No. UCIe is a physical die-to-die transport, not a protocol. It carries PCIe and CXL traffic on top of its physical layer. Think of UCIe as defining the cable and connector, while PCIe/CXL are the communication protocol spoken over that cable. PCIe continues to be used for chip-to-board connections (slots, M.2, etc.); UCIe extends PCIe semantics to chip-to-chip within a package.

Lane Repair is a UCIe link training feature that allows the D2D Adapter to identify defective bump lanes (due to micro-bump defects at tight pitches in advanced packaging) and remap those lanes around the fault during initialization. This is critical for advanced packaging at 10 µm pitch where individual bump yield is a real concern. By tolerating a small number of defective bumps in firmware, Lane Repair significantly improves overall chiplet assembly yield.

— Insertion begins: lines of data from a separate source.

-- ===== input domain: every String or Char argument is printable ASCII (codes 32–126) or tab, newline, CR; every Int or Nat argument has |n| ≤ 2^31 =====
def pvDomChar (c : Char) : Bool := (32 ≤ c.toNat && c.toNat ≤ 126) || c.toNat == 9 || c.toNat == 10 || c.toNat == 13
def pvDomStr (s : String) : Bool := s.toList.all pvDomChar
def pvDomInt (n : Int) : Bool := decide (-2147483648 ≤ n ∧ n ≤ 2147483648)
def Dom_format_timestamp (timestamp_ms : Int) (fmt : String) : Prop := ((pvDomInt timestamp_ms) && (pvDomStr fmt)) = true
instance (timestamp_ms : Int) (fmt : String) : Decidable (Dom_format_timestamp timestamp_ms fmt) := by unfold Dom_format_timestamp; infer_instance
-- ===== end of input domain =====

-- B replaces A's six sequential whole-string str.replace passes by a single greedy
-- longest-match-first left-to-right scan over fmt; same return value, alternative structure.

-- ===== PORT A =====
-- f"{n:0wd}"  (zero-padded decimal; exact for ints, sign stays in front)
def pvFmt0 (n : Int) (w : Int) : String := PySem.Str.zfill (PySem.Int.toStr n) w

def format_timestamp (timestamp_ms : Int) (fmt : String) : String :=
  let total_seconds : Int := max 0 (PySem.Int.floordiv timestamp_ms 1000)
  let hours := PySem.Int.floordiv total_seconds 3600
  let minutes := PySem.Int.floordiv (PySem.Int.mod total_seconds 3600) 60
  let seconds := PySem.Int.mod total_seconds 60
  let ms := PySem.Int.mod timestamp_ms 1000
  let values : PySem.Dict String String := PySem.Dict.ofList
    [("HH", pvFmt0 hours 2),
     ("mm", pvFmt0 minutes 2),
     ("ss", pvFmt0 seconds 2),
     ("SSS", pvFmt0 ms 3),
     ("SS", pvFmt0 (PySem.Int.floordiv ms 10) 2),
     ("S", PySem.Int.toStr (PySem.Int.floordiv ms 100))]
  -- for token in ("HH","mm","ss","SSS","SS","S"): fmt = fmt.replace(token, values[token])
  List.foldl (fun f token => PySem.Str.replace f token (values.getD token ""))
    fmt ["HH", "mm", "ss", "SSS", "SS", "S"]
-- pv_equiv track=rewrite | github.com/BenjamTorr/LongShortDiffusion | src/diffusion/unet_conditional_1d.py | _compute_lengths
-- ===== SOURCE A (Python) =====
-- def _compute_lengths(seq_len, down_sample_flags, kernel=4, stride=2, padding=1):
--     """Track sequence lengths after each down-sampling step."""
--     lengths = [seq_len]
--     length = seq_len
--     for flag in down_sample_flags:
--         if flag:
--             length = ((length + 2 * padding - (kernel - 1) - 1) // stride) + 1
--         lengths.append(length)
--     return lengths
-- ===== SOURCE B (Python) =====
-- def _compute_lengths(seq_len, down_sample_flags, kernel=4, stride=2, padding=1):
--     """Track sequence lengths after each down-sampling step.
--
--     Two staged passes: first build a table of the distinct lengths (one entry per
--     applied down-sampling), then emit table[prefix count of truthy flags] per step.
--     """
--     table = [seq_len]
--     for _ in range(sum(1 for f in down_sample_flags if f)):
--         table.append(((table[-1] + 2 * padding - (kernel - 1) - 1) // stride) + 1)
--     result = [table[0]]
--     c = 0
--     for flag in down_sample_flags:
--         if flag:
--             c += 1
--         result.append(table[c])
--     return result
-- ===== Notes on version B (the rewrite author's own statement) =====
-- stated objective: alternative
-- what changed: Replaces A's single pass that updates a running length with two staged passes: first build a memo table of the distinct lengths (one per applied down-sampling), then emit table[prefix count of truthy flags] for each step.
import Mathlib
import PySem

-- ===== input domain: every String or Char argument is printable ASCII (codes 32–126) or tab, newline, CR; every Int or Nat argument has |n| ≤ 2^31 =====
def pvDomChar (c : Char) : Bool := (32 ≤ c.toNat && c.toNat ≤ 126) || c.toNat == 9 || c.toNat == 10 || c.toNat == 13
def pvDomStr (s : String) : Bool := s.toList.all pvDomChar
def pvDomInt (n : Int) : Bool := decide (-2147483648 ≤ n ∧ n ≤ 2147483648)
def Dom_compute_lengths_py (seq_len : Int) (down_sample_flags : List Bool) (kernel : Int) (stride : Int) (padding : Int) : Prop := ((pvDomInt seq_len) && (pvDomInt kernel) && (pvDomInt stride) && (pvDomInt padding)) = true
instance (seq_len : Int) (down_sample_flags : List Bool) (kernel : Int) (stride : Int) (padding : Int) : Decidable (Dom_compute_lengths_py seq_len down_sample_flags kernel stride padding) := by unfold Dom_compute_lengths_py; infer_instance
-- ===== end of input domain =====

-- B replaces A's single running-length pass with two staged passes: it first
-- builds a memo table of the distinct lengths (one per applied down-sampling),
-- then emits table[prefix count of truthy flags] for each step; same cost.

-- ===== PORT A =====
-- literal port of A's loop: state = (lengths so far, current length)
def compute_lengths_py (seq_len : Int) (down_sample_flags : List Bool) (kernel : Int) (stride : Int) (padding : Int) : List Int :=
  (down_sample_flags.foldl
    (fun (st : List Int × Int) flag =>
      let length := if flag then PySem.Int.floordiv (st.2 + 2 * padding - (kernel - 1) - 1) stride + 1 else st.2
      (st.1 ++ [length], length))
    ([seq_len], seq_len)).1

-- ===== PORT B =====
-- pass 1 of Source B: table of distinct lengths, appending a step of table[-1] per truthy flag
-- (table.getLast! is exact for Python's table[-1]: the table is never empty)
def clBuildTable (kernel stride padding seq_len : Int) (n : Nat) : List Int :=
  (List.range n).foldl
    (fun t _ => t ++ [PySem.Int.floordiv (t.getLast! + 2 * padding - (kernel - 1) - 1) stride + 1])
    [seq_len]

def compute_lengths_py_alt (seq_len : Int) (down_sample_flags : List Bool) (kernel : Int) (stride : Int) (padding : Int) : List Int :=
  let table := clBuildTable kernel stride padding seq_len (down_sample_flags.countP (fun f => f))
  -- pass 2: emit table[c] per flag; c stays < table.length, so getD's default is never used (exact for Python's table[c])
  (down_sample_flags.foldl
    (fun (st : List Int × Nat) flag =>
      let c := if flag then st.2 + 1 else st.2
      (st.1 ++ [table.getD c 0], c))
    ([table.getD 0 0], 0)).1

-- ===== PRECONDITION & SPEC =====
-- Pre_ excludes exactly the inputs where Python A raises ZeroDivisionError:
-- stride = 0 together with at least one truthy down-sample flag (B raises there too).
def Pre_compute_lengths_py (seq_len : Int) (down_sample_flags : List Bool) (kernel : Int) (stride : Int) (padding : Int) : Prop :=
  stride ≠ 0 ∨ true ∉ down_sample_flags
instance (seq_len : Int) (down_sample_flags : List Bool) (kernel : Int) (stride : Int) (padding : Int) : Decidable (Pre_compute_lengths_py seq_len down_sample_flags kernel stride padding) := by unfold Pre_compute_lengths_py; infer_instance

def pvWitness_compute_lengths_py : Int × List Bool × Int × Int × Int := (32, [true, false, true], 4, 2, 1)

def Spec_compute_lengths_py (seq_len : Int) (down_sample_flags : List Bool) (kernel : Int) (stride : Int) (padding : Int) (out : List Int) : Prop := out = compute_lengths_py_alt seq_len down_sample_flags kernel stride padding
instance (seq_len : Int) (down_sample_flags : List Bool) (kernel : Int) (stride : Int) (padding : Int) (out : List Int) : Decidable (Spec_compute_lengths_py seq_len down_sample_flags kernel stride padding out) := by unfold Spec_compute_lengths_py; infer_instance

-- ===== CLAIM (what is proved, stated in full; the proofs are below) =====
def Claim_equal_compute_lengths_py : Prop := ∀ (seq_len : Int) (down_sample_flags : List Bool) (kernel : Int) (stride : Int) (padding : Int), Dom_compute_lengths_py seq_len down_sample_flags kernel stride padding → Pre_compute_lengths_py seq_len down_sample_flags kernel stride padding → Spec_compute_lengths_py seq_len down_sample_flags kernel stride padding (compute_lengths_py seq_len down_sample_flags kernel stride padding)

-- ===== LEMMAS AND PROOFS =====

-- the single down-sampling step, as a function (proof vocabulary only)
def clStepF (kernel stride padding L : Int) : Int :=
  PySem.Int.floordiv (L + 2 * padding - (kernel - 1) - 1) stride + 1

-- B's table is the list of iterates of the step function
theorem clBuildTable_eq (kernel stride padding a : Int) :
    ∀ n : Nat, clBuildTable kernel stride padding a n
      = (List.range (n + 1)).map (fun i => (clStepF kernel stride padding)^[i] a) := by
  intro n
  induction n with
  | zero => simp [clBuildTable]
  | succ n ih =>
      have h1 : clBuildTable kernel stride padding a (n + 1)
          = clBuildTable kernel stride padding a n
            ++ [clStepF kernel stride padding ((clBuildTable kernel stride padding a n).getLast!)] := by
        simp [clBuildTable, List.range_succ, clStepF]
      rw [h1, ih]
      have hlast : (((List.range (n + 1)).map (fun i => (clStepF kernel stride padding)^[i] a)).getLast!)
          = (clStepF kernel stride padding)^[n] a := by
        rw [List.range_succ]
        simp
      rw [hlast, List.range_succ (n := n + 1)]
      simp [Function.iterate_succ_apply']

theorem clTable_getD (kernel stride padding a : Int) (n c : Nat) (h : c ≤ n) :
    (clBuildTable kernel stride padding a n).getD c 0 = (clStepF kernel stride padding)^[c] a := by
  rw [clBuildTable_eq]
  have hc : c < ((List.range (n + 1)).map (fun i => (clStepF kernel stride padding)^[i] a)).length := by
    simp; omega
  rw [List.getD_eq_getElem _ _ hc]
  simp only [List.getElem_map, List.getElem_range]

-- the two folds agree given the table/iterate invariant
theorem clFold_eq (kernel stride padding a : Int) (n : Nat) :
    ∀ (flags : List Bool) (pre : List Int) (c : Nat),
      c + flags.countP (fun f => f) ≤ n →
      (flags.foldl
        (fun (st : List Int × Int) flag =>
          let length := if flag then PySem.Int.floordiv (st.2 + 2 * padding - (kernel - 1) - 1) stride + 1 else st.2
          (st.1 ++ [length], length))
        (pre, (clStepF kernel stride padding)^[c] a)).1
      = (flags.foldl
        (fun (st : List Int × Nat) flag =>
          let c' := if flag then st.2 + 1 else st.2
          (st.1 ++ [(clBuildTable kernel stride padding a n).getD c' 0], c'))
        (pre, c)).1 := by
  intro flags
  induction flags with
  | nil => intro pre c _; simp
  | cons flag fs ih =>
      intro pre c hc
      cases flag with
      | false =>
          simp only [List.foldl_cons, Bool.false_eq_true, if_false]
          have ht : (clBuildTable kernel stride padding a n).getD c 0
              = (clStepF kernel stride padding)^[c] a :=
            clTable_getD _ _ _ _ _ _ (by simp [List.countP_cons] at hc; omega)
          rw [ht]
          exact ih (pre ++ [(clStepF kernel stride padding)^[c] a]) c
            (by simp [List.countP_cons] at hc ⊢; omega)
      | true =>
          simp only [List.foldl_cons, reduceIte]
          have hstep : PySem.Int.floordiv ((clStepF kernel stride padding)^[c] a + 2 * padding - (kernel - 1) - 1) stride + 1
              = (clStepF kernel stride padding)^[c + 1] a := by
            rw [Function.iterate_succ_apply']
            rfl
          have hc1 : c + 1 ≤ n := by simp [List.countP_cons] at hc; omega
          have ht : (clBuildTable kernel stride padding a n).getD (c + 1) 0
              = (clStepF kernel stride padding)^[c + 1] a :=
            clTable_getD _ _ _ _ _ _ hc1
          rw [hstep, ht]
          exact ih (pre ++ [(clStepF kernel stride padding)^[c + 1] a]) (c + 1)
            (by simp [List.countP_cons] at hc ⊢; omega)

theorem compute_lengths_py_spec : Claim_equal_compute_lengths_py := by
  intro seq_len flags kernel stride padding _ _
  unfold Spec_compute_lengths_py
  have h0 : (clBuildTable kernel stride padding seq_len (flags.countP (fun f => f))).getD 0 0 = seq_len := by
    have := clTable_getD kernel stride padding seq_len (flags.countP (fun f => f)) 0 (Nat.zero_le _)
    simpa using this
  have key := clFold_eq kernel stride padding seq_len (flags.countP (fun f => f)) flags [seq_len] 0 (by omega)
  simp only [Function.iterate_zero_apply] at key
  simp only [compute_lengths_py, compute_lengths_py_alt, h0]
  simpa using key
-- pv_equiv track=rewrite | github.com/xznhj8129/uav_protocol_experiments | low_level_protocol/test_protocol.py | decode_address
-- ===== SOURCE A (Python) =====
-- def decode_address(addr_int: int, schema: list) -> tuple:
--     """
--     Decode a integer into a tuple of address segments
--     based on the provided schema (list of bit lengths that sum to 16).
--     """
--     if (len(schema) > 1 and sum(schema) != 16) or (len(schema) == 1 and sum(schema) != 20):
--         raise ValueError("Address space overflow")
--
--     segments = []
--     shift = 20 if len(schema) == 1 else 16
--     for bits in schema:
--         shift -= bits
--         seg = (addr_int >> shift) & ((1 << bits) - 1)
--         segments.append(seg)
--     return tuple(segments)
-- ===== SOURCE B (Python) =====
-- def _segments(v: int, sch: list) -> tuple:
--     # Recursively decode: last segment is the low bits of v,
--     # the rest are decoded from v shifted down by that width.
--     if not sch:
--         return ()
--     last = sch[-1]
--     return _segments(v >> last, sch[:-1]) + (v & ((1 << last) - 1),)
--
--
-- def decode_address(addr_int: int, schema: list) -> tuple:
--     """
--     Decode a integer into a tuple of address segments
--     based on the provided schema (list of bit lengths that sum to 16).
--     """
--     if (len(schema) > 1 and sum(schema) != 16) or (len(schema) == 1 and sum(schema) != 20):
--         raise ValueError("Address space overflow")
--
--     return _segments(addr_int, schema)
-- ===== Notes on version B (the rewrite author's own statement) =====
-- stated objective: alternative
-- what changed: B replaces A's iterative loop with a decreasing absolute shift variable by a recursion that peels the LAST schema entry each step, masking the low bits of a running remainder and shifting it down, concatenating the recursive result for the front of the schema.
import Mathlib
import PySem

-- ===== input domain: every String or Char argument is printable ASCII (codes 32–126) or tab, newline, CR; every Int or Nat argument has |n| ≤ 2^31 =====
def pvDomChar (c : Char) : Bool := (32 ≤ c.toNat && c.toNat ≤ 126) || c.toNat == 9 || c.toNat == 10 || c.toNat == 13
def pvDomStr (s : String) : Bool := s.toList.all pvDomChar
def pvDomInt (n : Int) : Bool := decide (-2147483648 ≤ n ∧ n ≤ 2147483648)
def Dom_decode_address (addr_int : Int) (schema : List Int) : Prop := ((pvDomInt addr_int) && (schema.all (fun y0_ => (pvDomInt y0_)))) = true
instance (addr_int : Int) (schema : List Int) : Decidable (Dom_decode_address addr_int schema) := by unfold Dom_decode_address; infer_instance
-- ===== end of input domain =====

-- B decodes by recursion peeling the LAST schema entry (mask low bits of a running remainder,
-- shift it down, recurse on the front) instead of A's loop with a decreasing absolute shift;
-- objective: alternative decomposition, same cost.


-- ===== PORT A =====
-- loop body of A: shift -= bits; seg = (addr_int >> shift) & ((1 << bits) - 1); segments.append(seg)
def stepA (addr_int : Int) (st : Int × List Int) (bits : Int) : Int × List Int :=
  let shift := st.1 - bits
  (shift, st.2 ++ [PySem.Int.band (addr_int >>> shift.toNat) ((1 <<< bits.toNat) - 1)])

-- the ValueError guard of A is excluded by Pre_decode_address below
def decode_address (addr_int : Int) (schema : List Int) : List Int :=
  let shift : Int := if schema.length == 1 then 20 else 16
  (schema.foldl (stepA addr_int) (shift, [])).2

-- ===== PORT B =====
-- _segments(v, sch): if sch empty return []; else recurse on sch[:-1] with v >> sch[-1],
-- then append v & ((1 << sch[-1]) - 1)
def segmentsB (v : Int) (sch : List Int) : List Int :=
  match h : sch.getLast? with
  | none => []
  | some last =>
      segmentsB (v >>> last.toNat) sch.dropLast ++ [PySem.Int.band v ((1 <<< last.toNat) - 1)]
termination_by sch.length
decreasing_by
  have hne : sch ≠ [] := by intro hnil; simp [hnil] at h
  have h1 : sch.dropLast.length = sch.length - 1 := List.length_dropLast
  have hpos : 0 < sch.length := List.length_pos_of_ne_nil hne
  omega

def decode_address_alt (addr_int : Int) (schema : List Int) : List Int :=
  segmentsB addr_int schema

-- ===== PRECONDITION & SPEC =====
-- Pre_ excludes exactly the inputs where the Python raises ValueError: the explicit guard
-- (len>1 with sum≠16, or len==1 with sum≠20), and negative bit lengths (negative shift count).
def Pre_decode_address (addr_int : Int) (schema : List Int) : Prop :=
  ¬ ((schema.length > 1 ∧ schema.sum ≠ 16) ∨ (schema.length = 1 ∧ schema.sum ≠ 20)) ∧
  ∀ b ∈ schema, 0 ≤ b
instance (addr_int : Int) (schema : List Int) : Decidable (Pre_decode_address addr_int schema) := by
  unfold Pre_decode_address; infer_instance

def pvWitness_decode_address : Int × List Int := (43981, [4, 4, 4, 4])

def Spec_decode_address (addr_int : Int) (schema : List Int) (out : List Int) : Prop := out = decode_address_alt addr_int schema
instance (addr_int : Int) (schema : List Int) (out : List Int) : Decidable (Spec_decode_address addr_int schema out) := by unfold Spec_decode_address; infer_instance

-- ===== CLAIM (what is proved, stated in full; the proofs are below) =====
def Claim_equal_decode_address : Prop := ∀ (addr_int : Int) (schema : List Int), Dom_decode_address addr_int schema → Pre_decode_address addr_int schema → Spec_decode_address addr_int schema (decode_address addr_int schema)

-- ===== LEMMAS AND PROOFS =====

-- reference shape of A's output: each segment masked after shifting by the suffix bit-sum
def refA (a : Int) : List Int → List Int
  | [] => []
  | b :: rest => PySem.Int.band (a >>> (rest.map Int.toNat).sum) ((1 <<< b.toNat) - 1) :: refA a rest

-- reference shape of B's recursion, read head-first on the REVERSED schema
def refR (v : Int) : List Int → List Int
  | [] => []
  | b :: rest => PySem.Int.band v ((1 <<< b.toNat) - 1) :: refR (v >>> b.toNat) rest

lemma sum_toNat (l : List Int) (h : ∀ b ∈ l, 0 ≤ b) :
    l.sum.toNat = (l.map Int.toNat).sum := by
  induction l with
  | nil => simp
  | cons b rest ih =>
    have hb : 0 ≤ b := h b (by simp)
    have hs : 0 ≤ rest.sum := List.sum_nonneg (fun x hx => h x (by simp [hx]))
    simp [Int.toNat_add hb hs, ih (fun x hx => h x (by simp [hx]))]

lemma foldA_eq (a : Int) (l : List Int) :
    ∀ (acc : List Int) (s : Int), (∀ b ∈ l, 0 ≤ b) → s = l.sum →
      (l.foldl (stepA a) (s, acc)).2 = acc ++ refA a l := by
  induction l with
  | nil => simp [refA]
  | cons b rest ih =>
    intro acc s h hs
    have hrest : ∀ x ∈ rest, 0 ≤ x := fun x hx => h x (by simp [hx])
    have hsub : s - b = rest.sum := by rw [hs, List.sum_cons]; ring
    have hnat : (s - b).toNat = (rest.map Int.toNat).sum := by
      rw [hsub, sum_toNat rest hrest]
    simp only [List.foldl_cons, stepA, refA]
    rw [ih _ _ hrest hsub, hnat]
    simp

lemma segmentsB_eq (sch : List Int) : ∀ v : Int,
    segmentsB v sch = (refR v sch.reverse).reverse := by
  induction sch using List.reverseRecOn with
  | nil => intro v; simp [segmentsB, refR]
  | append_singleton init last ih =>
    intro v
    rw [segmentsB]
    split
    next h => simp at h
    next l h =>
      have hl : last = l := by simpa using h
      subst hl
      simp [ih, refR]

lemma refR_append (xs ys : List Int) : ∀ v : Int,
    refR v (xs ++ ys) = refR v xs ++ refR (v >>> (xs.map Int.toNat).sum) ys := by
  induction xs with
  | nil => intro v; simp [refR]
  | cons x rest ih =>
    intro v
    simp only [List.cons_append, refR, ih, List.map_cons, List.sum_cons]
    rw [Int.shiftRight_add]

lemma refA_eq_refR_reverse (a : Int) (l : List Int) :
    refA a l = (refR a l.reverse).reverse := by
  induction l with
  | nil => simp [refA, refR]
  | cons b rest ih =>
    simp only [refA, List.reverse_cons, refR_append, refR]
    simp [ih]

-- ===== VERDICT (by name: the statement is the Claim_ definition above) =====
theorem decode_address_spec : Claim_equal_decode_address := by
  intro a schema _ hpre
  unfold Spec_decode_address decode_address decode_address_alt
  obtain ⟨hval, hnn⟩ := hpre
  rw [segmentsB_eq, ← refA_eq_refR_reverse]
  cases schema with
  | nil => simp [refA]
  | cons b rest =>
    have hsum : (if (b :: rest).length == 1 then (20 : Int) else 16) = (b :: rest).sum := by
      push_neg at hval
      cases rest with
      | nil => simpa using (hval.2 rfl).symm
      | cons c t =>
        have : (b :: c :: t).length > 1 := by simp
        simpa using (hval.1 this).symm
    simp only []
    rw [hsum]
    simpa using foldA_eq a (b :: rest) [] (b :: rest).sum hnn rfl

HBM is a stacked DRAM standard (JEDEC) with a very wide parallel interface (1024 bits per stack) designed specifically for high-bandwidth memory access. UCIe is a general-purpose die-to-die interface that can carry any protocol including PCIe and CXL. They are complementary: an AI accelerator chiplet might connect to its compute partner via UCIe (carrying CXL) and to HBM memory dies via the HBM interface simultaneously — different interfaces for different roles on the same package.

FDI stands for Flit-aware DIE Interface. It is the standardized logical boundary between the Protocol Layer and the Die-to-Die Adapter in UCIe. FDI carries protocol flits (fixed-size data units used by PCIe 6.0 and CXL 3.0) and link management control signals between the two layers. Because FDI is standardized, a company can independently source a PCIe 6 Protocol Layer IP core from one vendor and a UCIe D2D Adapter IP from another vendor, and they will interoperate via FDI without custom integration work.